**Work to be completed**
From the entries that follow, copy exactly the lines beginning at the line holding "(fun v => (PySem.List.count" and continuing through the line holding "lemma pvCountDict_keys (xs".

Saved data entries
-- pv_equiv track=rewrite | github.com/jbm462/ai-text-generator | bigram_ai.py | analyze_pairs
-- ===== SOURCE A (Python) =====
-- def analyze_pairs(text):
--     # Store patterns of character pairs
--     pairs = {}
--
--     # Look through the text, but stop 2 characters before the end
--     for i in range(len(text) - 2):
--         two_chars = text[i:i+2]     # Like 'th' or 'in'
--         next_char = text[i+2]       # What comes after those two
--
--         if two_chars not in pairs:
--             pairs[two_chars] = {}
--
--         if next_char not in pairs[two_chars]:
--             pairs[two_chars][next_char] = 0
--         pairs[two_chars][next_char] += 1
--
--     return pairs
-- ===== SOURCE B (Python) =====
-- def analyze_pairs(text):
--     # Group-by decomposition: list all trigrams once, then build each bigram's
--     # complete next-char count dict in one go (first-occurrence order preserved).
--     tris = [(text[i:i+2], text[i+2]) for i in range(len(text) - 2)]
--     result = {}
--     for bg in dict.fromkeys(bg for bg, _ in tris):
--         nexts = [nc for b, nc in tris if b == bg]
--         result[bg] = {nc: nexts.count(nc) for nc in dict.fromkeys(nexts)}
--     return result
-- ===== Notes on version B (the rewrite author's own statement) =====
-- stated objective: alternative
-- what changed: B lists all trigrams once, then for each distinct bigram (first-occurrence order via dict.fromkeys) builds its complete next-char count dict in one go by filtering and counting, instead of A's per-trigram incremental mutation of a nested dict.
import Mathlib
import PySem

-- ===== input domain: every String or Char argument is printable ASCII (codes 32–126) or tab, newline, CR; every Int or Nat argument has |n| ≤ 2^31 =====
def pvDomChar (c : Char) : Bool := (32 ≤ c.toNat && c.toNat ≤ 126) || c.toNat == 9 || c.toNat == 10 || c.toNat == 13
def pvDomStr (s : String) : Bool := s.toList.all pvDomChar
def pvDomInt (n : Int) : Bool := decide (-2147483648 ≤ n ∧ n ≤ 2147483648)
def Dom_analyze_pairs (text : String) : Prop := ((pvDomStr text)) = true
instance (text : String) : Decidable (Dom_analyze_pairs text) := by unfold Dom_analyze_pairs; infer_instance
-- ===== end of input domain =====

-- B replaces A's incremental nested counting by a group-by decomposition (list all
-- trigrams once, then build each bigram's complete next-char count dict in one go);
-- objective: alternative structure, not speed.

-- shared key extraction: (text[i:i+2], text[i+2]) — i is always in range for both
-- loops, so the `none` branch (Python IndexError) is unreachable.
def pvKey (text : String) (i : Int) : String × String :=
  (PySem.Str.slice text (some i) (some (i + 2)),
   match PySem.Str.pyGet? text (i + 2) with
   | some c => String.ofList [c]
   | none => "")

-- ===== PORT A =====
-- one iteration of A's loop body (the nested dict update, reinsertion = Python's
-- in-place mutation since insert at a present key keeps its position)
def pvStepA (pairs : PySem.Dict String (PySem.Dict String Int)) (k : String × String) :
    PySem.Dict String (PySem.Dict String Int) :=
  let pairs1 := if pairs.contains k.1 then pairs else pairs.insert k.1 PySem.Dict.empty
  let inner := pairs1.getD k.1 PySem.Dict.empty
  let inner1 := if inner.contains k.2 then inner else inner.insert k.2 0
  pairs1.insert k.1 (inner1.insert k.2 (inner1.getD k.2 0 + 1))

def analyze_pairs (text : String) : List (String × List (String × Int)) :=
  let pairs := (PySem.List.pyRange 0 (PySem.Str.len text - 2) 1).foldl
      (fun pairs i => pvStepA pairs (pvKey text i)) PySem.Dict.empty
  pairs.items.map (fun p => (p.1, p.2.items))

-- ===== PORT B =====
-- {nc: nexts.count(nc) for nc in dict.fromkeys(nexts)}
def pvCountDict (nexts : List String) : PySem.Dict String Int :=
  (PySem.List.dedup nexts).foldl
    (fun d nc => d.insert nc ((PySem.List.count nexts nc : Int))) PySem.Dict.empty

-- one iteration of B's loop over the distinct bigrams
def pvGroupStep (tris : List (String × String))
    (r : PySem.Dict String (PySem.Dict String Int)) (bg : String) :
    PySem.Dict String (PySem.Dict String Int) :=
  r.insert bg (pvCountDict ((tris.filter (fun t => t.1 == bg)).map (·.2)))

def analyze_pairs_alt (text : String) : List (String × List (String × Int)) :=
  let tris := (PySem.List.pyRange 0 (PySem.Str.len text - 2) 1).map (pvKey text)
  let result := (PySem.List.dedup (tris.map (·.1))).foldl (pvGroupStep tris) PySem.Dict.empty
  result.items.map (fun p => (p.1, p.2.items))

-- ===== PRECONDITION & SPEC =====
def Spec_analyze_pairs (text : String) (out : List (String × List (String × Int))) : Prop := out = analyze_pairs_alt text
instance (text : String) (out : List (String × List (String × Int))) : Decidable (Spec_analyze_pairs text out) := by unfold Spec_analyze_pairs; infer_instance

-- ===== CLAIM (what is proved, stated in full; the proofs are below) =====
def Claim_equal_analyze_pairs : Prop := ∀ (text : String), Dom_analyze_pairs text → Spec_analyze_pairs text (analyze_pairs text)

-- ===== LEMMAS AND PROOFS =====

-- proof-side abbreviations
def pvNx (ts : List (String × String)) (bg : String) : List String :=
  (ts.filter (fun t => t.1 == bg)).map (·.2)

def pvA (ts : List (String × String)) : PySem.Dict String (PySem.Dict String Int) :=
  ts.foldl pvStepA PySem.Dict.empty

def pvB (ts : List (String × String)) : PySem.Dict String (PySem.Dict String Int) :=
  (PySem.List.dedup (ts.map (·.1))).foldl (pvGroupStep ts) PySem.Dict.empty

-- dict.fromkeys(xs ++ [x]): appending one element
lemma pv_dedup_append {α : Type} [BEq α] [LawfulBEq α] (xs : List α) (x : α) :
    PySem.List.dedup (xs ++ [x]) =
      if x ∈ xs then PySem.List.dedup xs else PySem.List.dedup xs ++ [x] := by
  have hm : x ∈ PySem.List.dedup xs ↔ x ∈ xs := PySem.List.mem_dedup xs x
  simp only [PySem.List.dedup, PySem.Set.ofList, PySem.Set.empty] at hm ⊢
  rw [List.foldl_append, List.foldl_cons, List.foldl_nil, PySem.Set.add]
  by_cases h : x ∈ xs
  · simp [hm.2 h, h]
  · simp [h]
    exact fun hc => h (hm.1 hc)

-- B's inner dict, as its literal items list
lemma pvCountDict_items (xs : List String) :
    (pvCountDict xs).items =
      (PySem.List.dedup xs).map (fun v => (v, (PySem.List.count xs v : Int))) := by
  have h := PySem.Dict.items_foldl_insert_fresh (PySem.List.dedup xs) (fun v => v)
      (fun v => (PySem.List.count xs v : Int)) PySem.Dict.empty
      (fun a _ => PySem.Dict.contains_empty a)
      (by simpa using PySem.List.nodup_dedup xs)
  simpa [pvCountDict] using h

lemma pvCountDict_keys (xs : List String) : (pvCountDict xs).keys = PySem.List.dedup xs := by
  show (pvCountDict xs).items.map (·.1) = _
  rw [pvCountDict_items, List.map_map]
  simp [Function.comp_def]

lemma pvCountDict_contains (xs : List String) (s : String) :
    (pvCountDict xs).contains s = true ↔ s ∈ xs := by
  rw [PySem.Dict.contains_iff_mem_keys, pvCountDict_keys, PySem.List.mem_dedup]

lemma pvCountDict_getD (xs : List String) {s : String} (h : s ∈ xs) :
    (pvCountDict xs).getD s 0 = (PySem.List.count xs s : Int) := by
  apply PySem.Dict.getD_of_mem_items
  · rw [pvCountDict_items]
    exact List.mem_map.2 ⟨s, (PySem.List.mem_dedup xs s).2 h, rfl⟩
  · rw [pvCountDict_keys]; exact PySem.List.nodup_dedup xs

-- A's inner update applied to B's finished count dict counts one more occurrence
lemma pvInner_step (xs : List String) (nc : String) :
    (if (pvCountDict xs).contains nc then pvCountDict xs else (pvCountDict xs).insert nc 0).insert nc
      ((if (pvCountDict xs).contains nc then pvCountDict xs
        else (pvCountDict xs).insert nc 0).getD nc 0 + 1) = pvCountDict (xs ++ [nc]) := by
  by_cases h : nc ∈ xs
  · have hc : (pvCountDict xs).contains nc = true := (pvCountDict_contains xs nc).2 h
    rw [if_pos hc, pvCountDict_getD xs h]
    apply PySem.Dict.ext
    rw [PySem.Dict.items_insert_of_contains _ _ hc, pvCountDict_items, pvCountDict_items,
      pv_dedup_append, if_pos h, List.map_map]
    apply List.map_congr_left
    intro v hv
    by_cases hvnc : v = nc
    · subst hvnc
      simp [PySem.List.count, List.count_append]
    · have hb : (v == nc) = false := by simp [hvnc]
      simp [PySem.List.count, List.count_append, hvnc, Ne.symm hvnc]
  · have hc : (pvCountDict xs).contains nc = false := by
      rw [Bool.eq_false_iff, Ne]
      intro hct; exact h ((pvCountDict_contains xs nc).1 hct)
    rw [if_neg (by simp [hc]), PySem.Dict.getD_insert_self, PySem.Dict.insert_insert_self]
    apply PySem.Dict.ext
    rw [PySem.Dict.items_insert_of_not_contains _ _ hc, pvCountDict_items, pvCountDict_items,
      pv_dedup_append, if_neg h, List.map_append]
    congr 1
    · apply List.map_congr_left
      intro v hv
      have hvnc : v ≠ nc := fun he => h (he ▸ (PySem.List.mem_dedup xs v).1 hv)
      simp [PySem.List.count, List.count_append, Ne.symm hvnc]
    · have h0 : List.count nc xs = 0 := List.count_eq_zero.2 h
      simp [PySem.List.count, List.count_append, h0]

lemma pvNx_append (ts : List (String × String)) (k : String × String) (b : String) :
    pvNx (ts ++ [k]) b = pvNx ts b ++ (if k.1 == b then [k.2] else []) := by
  simp only [pvNx, List.filter_append, List.map_append, List.filter_cons, List.filter_nil]
  by_cases h : (k.1 == b) = true
  · simp [h]
  · simp [h]

-- B's outer dict, as its literal items list
lemma pvB_items (ts : List (String × String)) :
    (pvB ts).items =
      (PySem.List.dedup (ts.map (·.1))).map (fun b => (b, pvCountDict (pvNx ts b))) := by
  have h := PySem.Dict.items_foldl_insert_fresh (PySem.List.dedup (ts.map (·.1))) (fun b => b)
      (fun b => pvCountDict (pvNx ts b)) PySem.Dict.empty
      (fun a _ => PySem.Dict.contains_empty a)
      (by simpa using PySem.List.nodup_dedup (ts.map (·.1)))
  simpa [pvB, pvGroupStep, pvNx] using h

lemma pvB_keys (ts : List (String × String)) : (pvB ts).keys = PySem.List.dedup (ts.map (·.1)) := by
  show (pvB ts).items.map (·.1) = _
  rw [pvB_items, List.map_map]
  simp [Function.comp_def]

lemma pvB_contains (ts : List (String × String)) (b : String) :
    (pvB ts).contains b = true ↔ b ∈ ts.map (·.1) := by
  rw [PySem.Dict.contains_iff_mem_keys, pvB_keys, PySem.List.mem_dedup]

lemma pvB_getD (ts : List (String × String)) {b : String} (h : b ∈ ts.map (·.1)) :
    (pvB ts).getD b PySem.Dict.empty = pvCountDict (pvNx ts b) := by
  apply PySem.Dict.getD_of_mem_items
  · rw [pvB_items]
    exact List.mem_map.2 ⟨b, (PySem.List.mem_dedup _ b).2 h, rfl⟩
  · rw [pvB_keys]; exact PySem.List.nodup_dedup _

-- the crux: one step of A's loop advances B's group-by result by one trigram
lemma pvB_step (ts : List (String × String)) (k : String × String) :
    pvB (ts ++ [k]) = pvStepA (pvB ts) k := by
  have hmap : (ts ++ [k]).map (·.1) = ts.map (·.1) ++ [k.1] := by simp
  by_cases hk : k.1 ∈ ts.map (·.1)
  · have hc : (pvB ts).contains k.1 = true := (pvB_contains ts k.1).2 hk
    simp only [pvStepA, hc, if_true, pvB_getD ts hk]
    rw [pvInner_step]
    have hnx : pvNx ts k.1 ++ [k.2] = pvNx (ts ++ [k]) k.1 := by
      rw [pvNx_append]; simp
    rw [hnx]
    apply PySem.Dict.ext
    rw [PySem.Dict.items_insert_of_contains _ _ hc, pvB_items, pvB_items, hmap,
      pv_dedup_append, if_pos hk, List.map_map]
    apply List.map_congr_left
    intro b hb
    by_cases hbk : b = k.1
    · subst hbk; simp
    · have hbne : (b == k.1) = false := by simp [hbk]
      have hkb : (k.1 == b) = false := beq_eq_false_iff_ne.2 (fun he => hbk (Eq.symm he))
      simp [pvNx_append, hkb, hbk]
  · have hc : (pvB ts).contains k.1 = false := by
      rw [Bool.eq_false_iff, Ne]
      intro hct; exact hk ((pvB_contains ts k.1).1 hct)
    simp only [pvStepA, hc, Bool.false_eq_true, if_false, PySem.Dict.getD_insert_self,
      PySem.Dict.contains_empty, PySem.Dict.insert_insert_self]
    norm_num
    apply PySem.Dict.ext
    rw [PySem.Dict.items_insert_of_not_contains _ _ hc, pvB_items, pvB_items, hmap,
      pv_dedup_append, if_neg hk, List.map_append]
    congr 1
    · apply List.map_congr_left
      intro b hb
      have hbmem : b ∈ ts.map (·.1) := (PySem.List.mem_dedup _ b).1 hb
      have hkb : (k.1 == b) = false := by
        simp only [beq_eq_false_iff_ne, Ne]
        intro he; exact hk (he ▸ hbmem)
      simp [pvNx_append, hkb]
    · have h0 : pvNx ts k.1 = [] := by
        simp only [pvNx, List.map_eq_nil_iff, List.filter_eq_nil_iff]
        intro t ht
        simp only [beq_eq_false_iff_ne, Ne, Bool.not_eq_true, beq_eq_false_iff_ne]
        intro he; exact hk (List.mem_map.2 ⟨t, ht, he⟩)
      have hnx : pvNx (ts ++ [k]) k.1 = [k.2] := by
        rw [pvNx_append, h0]; simp
      simp only [List.map_cons, List.map_nil]
      rw [hnx]
      simp [pvCountDict, PySem.List.dedup, PySem.Set.ofList, PySem.Set.add, PySem.Set.empty,
        PySem.List.count]

lemma pvB_eq_pvA (ts : List (String × String)) : pvB ts = pvA ts := by
  induction ts using List.reverseRecOn with
  | nil => rfl
  | append_singleton ts k ih =>
      rw [pvB_step, ih]
      simp [pvA, List.foldl_append]

-- ===== VERDICT (by name: the statement is the Claim_ definition above) =====
theorem analyze_pairs_spec : Claim_equal_analyze_pairs := by
  intro text _
  unfold Spec_analyze_pairs analyze_pairs analyze_pairs_alt
  have h := pvB_eq_pvA ((PySem.List.pyRange 0 (PySem.Str.len text - 2) 1).map (pvKey text))
  simp only [pvB, pvA, List.foldl_map] at h
  rw [← h]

**Answer to this exercise**
      (fun v => (PySem.List.count xs v : Int)) PySem.Dict.empty
      (fun a _ => PySem.Dict.contains_empty a)
      (by simpa using PySem.List.nodup_dedup xs)
  simpa [pvCountDict] using h

lemma pvCountDict_keys (xs : List String) : (pvCountDict xs).keys = PySem.List.dedup xs := by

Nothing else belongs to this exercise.